def normalize_names_alt (names : List String) : List (String × String × List Int) :=
  let ordered := PySem.List.sorted names (fun x => x) false
  let bare := pvAltBare ordered
  let scen := pvAltScen ordered
  (ordered.foldl (pvResStep bare scen) PySem.Dict.empty).items.map (fun p => (p.1.1, p.1.2, p.2))

-- ===== PRECONDITION & SPEC =====
-- Pre_ excludes exactly the inputs on which Python's int() raises ValueError: a name that splits on ':'
-- into three parts whose last part has a comma-piece that is not a valid integer literal.
def Pre_normalize_names (names : List String) : Prop :=
  ∀ name ∈ names, (pvSplit name).length = 3 →
    ∀ s ∈ (PySem.Str.split? ((pvSplit name).getD 2 "") ",").getD [],
      (PySem.Int.ofStr? s).isSome = true
instance (names : List String) : Decidable (Pre_normalize_names names) := by
  unfold Pre_normalize_names; infer_instance

def pvWitness_normalize_names : List String :=
  ["web:search:3", "web:login", "web:search:1,2", "api:ping:2"]

def Spec_normalize_names (names : List String) (out : List (String × String × List Int)) : Prop :=
  out = normalize_names_alt names
instance (names : List String) (out : List (String × String × List Int)) :
    Decidable (Spec_normalize_names names out) := by unfold Spec_normalize_names; infer_instance

-- ===== CLAIM (what is proved, stated in full; the proofs are below) =====
def Claim_equal_normalize_names : Prop :=
  ∀ (names : List String), Dom_normalize_names names → Pre_normalize_names names →
    Spec_normalize_names names (normalize_names names)

-- ===== LEMMAS AND PROOFS =====

-- the key of a name that either version keeps (3-part case checked first, as in A), none otherwise
def pvKeyOf (name : String) : Option (String × String) :=
  if (pvSplit name).length = 3 then some (pvKey (pvSplit name))
  else if (pvSplit name).length = 2 then some (pvKey (pvSplit name))
  else none

-- the keys both dicts hold, in first-occurrence order
def pvS (L : List String) : List (String × String) := PySem.Set.ofList (L.filterMap pvKeyOf)

-- the common final value of a key: empty if the feature is bare, else its accumulated scenario set
def pvVal (L : List String) (k : String × String) : List Int :=
  if k ∈ pvAltBare L then [] else (pvAltScen L).getD k []

-- assigning a key-determined value, the shape of B's third pass
def pvConstStep (w : (String × String) → List Int)
    (d : PySem.Dict (String × String) (List Int)) (name : String) :
    PySem.Dict (String × String) (List Int) :=
  match pvKeyOf name with
  | some k => d.insert k (w k)
  | none => d

theorem pv_go_ne_nil (sep : List Char) :
    ∀ fuel s cur acc, PySem.Chars.splitOn.go sep fuel s cur acc ≠ [] := by
  intro fuel
  induction fuel with
  | zero => intro s cur acc; simp [PySem.Chars.splitOn.go]
  | succ n ih =>
    intro s cur acc
    cases s with
    | nil => simp [PySem.Chars.splitOn.go]
    | cons c rest =>
      rw [PySem.Chars.splitOn.go]
      split
      · exact ih _ _ _
      · exact ih _ _ _

theorem pv_add_ne_nil {α : Type} [BEq α] [LawfulBEq α] (s : PySem.Set α) (x : α) :
    PySem.Set.add s x ≠ [] := by
  rw [PySem.Set.add_eq_ite]
  split
  · intro hc; subst hc; simp_all
  · simp

theorem pv_foldl_add_ne_nil {α : Type} [BEq α] [LawfulBEq α] (xs : List α) :
    ∀ (s : PySem.Set α), s ≠ [] → xs.foldl PySem.Set.add s ≠ [] := by
  induction xs with
  | nil => intro s h; simpa using h
  | cons x t ih => intro s _; exact ih _ (pv_add_ne_nil s x)

theorem pv_ofList_ne_nil {α : Type} [BEq α] [LawfulBEq α] (xs : List α) (h : xs ≠ []) :
    PySem.Set.ofList xs ≠ [] := by
  cases xs with
  | nil => exact absurd rfl h
  | cons x t =>
    rw [PySem.Set.ofList_eq_foldl]
    exact pv_foldl_add_ne_nil t _ (by simp [PySem.Set.add])

theorem pv_update_ne_nil {α : Type} [BEq α] [LawfulBEq α] (s : PySem.Set α) (xs : List α)
    (h : xs ≠ []) : PySem.Set.update s xs ≠ [] := by
  cases xs with
  | nil => exact absurd rfl h
  | cons x t =>
    show (x :: t).foldl PySem.Set.add s ≠ []
    exact pv_foldl_add_ne_nil t _ (pv_add_ne_nil s x)

theorem pv_idxSet_ne_nil (s : String) : pvIdxSet s ≠ [] := by
  apply pv_ofList_ne_nil
  simp [PySem.Str.split?, PySem.Chars.split?, PySem.Chars.splitOn]
  intro h
  exact pv_go_ne_nil _ _ _ _ _ h

-- membership in B's bare set
theorem pv_mem_bare_aux (L : List String) :
    ∀ (b : PySem.Set (String × String)) (k : String × String),
      k ∈ L.foldl pvBareStep b ↔
        k ∈ b ∨ ∃ name ∈ L, (pvSplit name).length = 2 ∧ pvKey (pvSplit name) = k := by
  induction L with
  | nil => simp
  | cons x t ih =>
    intro b k
    rw [List.foldl_cons, ih]
    by_cases h : (pvSplit x).length = 2
    · have hstep : pvBareStep b x = PySem.Set.add b (pvKey (pvSplit x)) := by
        simp [pvBareStep, h]
      rw [hstep, PySem.Set.mem_add]
      simp only [List.mem_cons, exists_eq_or_imp, h, true_and]
      constructor
      · rintro ((hb | he) | ht)
        · exact Or.inl hb
        · exact Or.inr (Or.inl he.symm)
        · exact Or.inr (Or.inr ht)
      · rintro (hb | he | ht)
        · exact Or.inl (Or.inl hb)
        · exact Or.inl (Or.inr he.symm)
        · exact Or.inr ht
    · have hstep : pvBareStep b x = b := by simp [pvBareStep, h]
      rw [hstep]
      simp [h]

theorem pv_mem_bare (L : List String) (k : String × String) :
    k ∈ pvAltBare L ↔ ∃ name ∈ L, (pvSplit name).length = 2 ∧ pvKey (pvSplit name) = k := by
  rw [pvAltBare, pv_mem_bare_aux]
  simp [PySem.Set.empty]

-- keys of B's scenario dict
theorem pv_scen_keys_aux (L : List String) :
    ∀ (d : PySem.Dict (String × String) (List Int)), d.keys.Nodup →
      (L.foldl pvScenStep d).keys.Nodup ∧
      ∀ k, k ∈ (L.foldl pvScenStep d).keys ↔
        k ∈ d.keys ∨ ∃ name ∈ L, (pvSplit name).length = 3 ∧ pvKey (pvSplit name) = k := by
  induction L with
  | nil => intro d hd; simpa using hd
  | cons x t ih =>
    intro d hd
    rw [List.foldl_cons]
    by_cases h : (pvSplit x).length = 3
    · have hstep : pvScenStep d x
          = d.insert (pvKey (pvSplit x))
              (PySem.Set.update (d.getD (pvKey (pvSplit x)) []) (pvIdxSet ((pvSplit x).getD 2 ""))) := by
        simp [pvScenStep, h]
      rw [hstep]
      obtain ⟨hn, hm⟩ := ih _ (PySem.Dict.nodup_keys_insert d _ _ hd)
      refine ⟨hn, fun k => ?_⟩
      rw [hm k, PySem.Dict.mem_keys_insert]
      simp only [List.mem_cons, exists_eq_or_imp, h, true_and]
      constructor
      · rintro ((he | hk) | ht)
        · exact Or.inr (Or.inl he.symm)
        · exact Or.inl hk
        · exact Or.inr (Or.inr ht)
      · rintro (hk | he | ht)
        · exact Or.inl (Or.inr hk)
        · exact Or.inl (Or.inl he.symm)
        · exact Or.inr ht
    · have hstep : pvScenStep d x = d := by simp [pvScenStep, h]
      rw [hstep]
      obtain ⟨hn, hm⟩ := ih _ hd
      refine ⟨hn, fun k => ?_⟩
      rw [hm k]
      simp [h]

theorem pv_mem_scen_keys (L : List String) (k : String × String) :
    k ∈ (pvAltScen L).keys ↔ ∃ name ∈ L, (pvSplit name).length = 3 ∧ pvKey (pvSplit name) = k := by
  have h := (pv_scen_keys_aux L PySem.Dict.empty (by simp)).2 k
  rw [pvAltScen, h]
  simp [PySem.Dict.keys_empty]

-- a feature with some 3-part name has a non-empty accumulated scenario set
theorem pv_scen_getD_ne_nil_aux (L : List String) :
    ∀ (d : PySem.Dict (String × String) (List Int)) (k : String × String),
      ((∃ name ∈ L, (pvSplit name).length = 3 ∧ pvKey (pvSplit name) = k) ∨ d.getD k [] ≠ []) →
      (L.foldl pvScenStep d).getD k [] ≠ [] := by
  induction L with
  | nil =>
    intro d k h
    simpa using h.resolve_left (by simp)
  | cons x t ih =>
    intro d k h
    rw [List.foldl_cons]
    by_cases h3 : (pvSplit x).length = 3
    · have hstep : pvScenStep d x
          = d.insert (pvKey (pvSplit x))
              (PySem.Set.update (d.getD (pvKey (pvSplit x)) []) (pvIdxSet ((pvSplit x).getD 2 ""))) := by
        simp [pvScenStep, h3]
      rw [hstep]
      by_cases hk : k = pvKey (pvSplit x)
      · apply ih
        right
        rw [hk, PySem.Dict.getD_insert_self]
        exact pv_update_ne_nil _ _ (pv_idxSet_ne_nil _)
      · apply ih
        rcases h with hex | hd
        · rcases hex with ⟨name, hmem, hlen, hkey⟩
          rcases List.mem_cons.mp hmem with rfl | hmem'
          · exact absurd hkey.symm hk
          · exact Or.inl ⟨name, hmem', hlen, hkey⟩
        · right
          rwa [PySem.Dict.getD_insert, if_neg hk]
    · have hstep : pvScenStep d x = d := by simp [pvScenStep, h3]
      rw [hstep]
      apply ih
      rcases h with hex | hd
      · rcases hex with ⟨name, hmem, hlen, hkey⟩
        rcases List.mem_cons.mp hmem with rfl | hmem'
        · exact absurd hlen h3
        · exact Or.inl ⟨name, hmem', hlen, hkey⟩
      · exact Or.inr hd

theorem pv_scen_getD_ne_nil (L : List String) (k : String × String)
    (h : ∃ name ∈ L, (pvSplit name).length = 3 ∧ pvKey (pvSplit name) = k) :
    (pvAltScen L).getD k [] ≠ [] := by
  exact pv_scen_getD_ne_nil_aux L PySem.Dict.empty k (Or.inl h)

-- a dict whose items are characterized has those keys, lookups and membership
theorem pv_keys_of_items (d : PySem.Dict (String × String) (List Int))
    (S : List (String × String)) (w : (String × String) → List Int)
    (h : d.items = S.map (fun k => (k, w k))) : d.keys = S := by
  simp [PySem.Dict.keys, h, List.map_map, Function.comp_def]

theorem pv_contains_of_items (d : PySem.Dict (String × String) (List Int))
    (S : List (String × String)) (w : (String × String) → List Int)
    (h : d.items = S.map (fun k => (k, w k))) (k : String × String) :
    d.contains k = decide (k ∈ S) := by
  rw [PySem.Dict.contains_eq_decide_mem_keys, pv_keys_of_items d S w h]

theorem pv_getD_of_items (d : PySem.Dict (String × String) (List Int))
    (S : List (String × String)) (w : (String × String) → List Int)
    (h : d.items = S.map (fun k => (k, w k))) (hS : S.Nodup)
    (k : String × String) (hk : k ∈ S) : d.getD k [] = w k := by
  apply PySem.Dict.getD_of_mem_items
  · rw [h]; exact List.mem_map.mpr ⟨k, hk, rfl⟩
  · rw [pv_keys_of_items d S w h]; exact hS

-- the key set grows by one (deduplicated) key per kept name
theorem pv_pvS_append (L : List String) (x : String) (k : String × String)
    (hx : pvKeyOf x = some k) : pvS (L ++ [x]) = PySem.Set.add (pvS L) k := by
  simp [pvS, List.filterMap_append, hx, PySem.Set.ofList_eq_foldl,
    List.foldl_append]

theorem pv_pvS_append_none (L : List String) (x : String)
    (hx : pvKeyOf x = none) : pvS (L ++ [x]) = pvS L := by
  simp [pvS, List.filterMap_append, hx]

theorem pv_bare_append (L : List String) (x : String) :
    pvAltBare (L ++ [x]) = pvBareStep (pvAltBare L) x := by
  simp [pvAltBare, List.foldl_append]

theorem pv_scen_append (L : List String) (x : String) :
    pvAltScen (L ++ [x]) = pvScenStep (pvAltScen L) x := by
  simp [pvAltScen, List.foldl_append]

-- bare features and scenario-bearing features are among the kept keys
theorem pv_bare_sub (L : List String) (k : String × String) (h : k ∈ pvAltBare L) :
    k ∈ pvS L := by
  rcases (pv_mem_bare L k).mp h with ⟨name, hmem, hlen, hkey⟩
  have : pvKeyOf name = some k := by
    unfold pvKeyOf
    rw [if_neg (by omega), if_pos hlen, hkey]
  exact (PySem.Set.mem_ofList _ _).mpr (List.mem_filterMap.mpr ⟨name, hmem, this⟩)

theorem pv_scen_sub (L : List String) (k : String × String) (h : k ∈ (pvAltScen L).keys) :
    k ∈ pvS L := by
  rcases (pv_mem_scen_keys L k).mp h with ⟨name, hmem, hlen, hkey⟩
  have : pvKeyOf name = some k := by
    unfold pvKeyOf
    rw [if_pos hlen, hkey]
  exact (PySem.Set.mem_ofList _ _).mpr (List.mem_filterMap.mpr ⟨name, hmem, this⟩)

-- a kept key that is not bare carries a 3-part name
theorem pv_mem_S_not_bare (L : List String) (k : String × String)
    (hmem : k ∈ pvS L) (hnb : k ∉ pvAltBare L) :
    ∃ name ∈ L, (pvSplit name).length = 3 ∧ pvKey (pvSplit name) = k := by
  rcases List.mem_filterMap.mp ((PySem.Set.mem_ofList _ _).mp hmem) with ⟨name, hin, hko⟩
  unfold pvKeyOf at hko
  by_cases h3 : (pvSplit name).length = 3
  · rw [if_pos h3] at hko
    exact ⟨name, hin, h3, Option.some_injective _ hko⟩
  · rw [if_neg h3] at hko
    by_cases h2 : (pvSplit name).length = 2
    · rw [if_pos h2] at hko
      exact absurd ((pv_mem_bare L k).mpr ⟨name, hin, h2, Option.some_injective _ hko⟩) hnb
    · rw [if_neg h2] at hko
      exact absurd hko (by simp)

* **What you will do**
Referring to the material above, set down exactly the lines between the line with "(hk | he | ht)" and the line with "theorem pv_scen_getD_ne_nil_aux (L", inclusive, and no other lines.

* **Completed task**
      · rintro (hk | he | ht)
        · exact Or.inl (Or.inr hk)
        · exact Or.inl (Or.inl he.symm)
        · exact Or.inr ht
    · have hstep : pvScenStep d x = d := by simp [pvScenStep, h]
      rw [hstep]
      obtain ⟨hn, hm⟩ := ih _ hd
      refine ⟨hn, fun k => ?_⟩
      rw [hm k]
      simp [h]

theorem pv_mem_scen_keys (L : List String) (k : String × String) :
    k ∈ (pvAltScen L).keys ↔ ∃ name ∈ L, (pvSplit name).length = 3 ∧ pvKey (pvSplit name) = k := by
  have h := (pv_scen_keys_aux L PySem.Dict.empty (by simp)).2 k
  rw [pvAltScen, h]
  simp [PySem.Dict.keys_empty]

-- a feature with some 3-part name has a non-empty accumulated scenario set
theorem pv_scen_getD_ne_nil_aux (L : List String) :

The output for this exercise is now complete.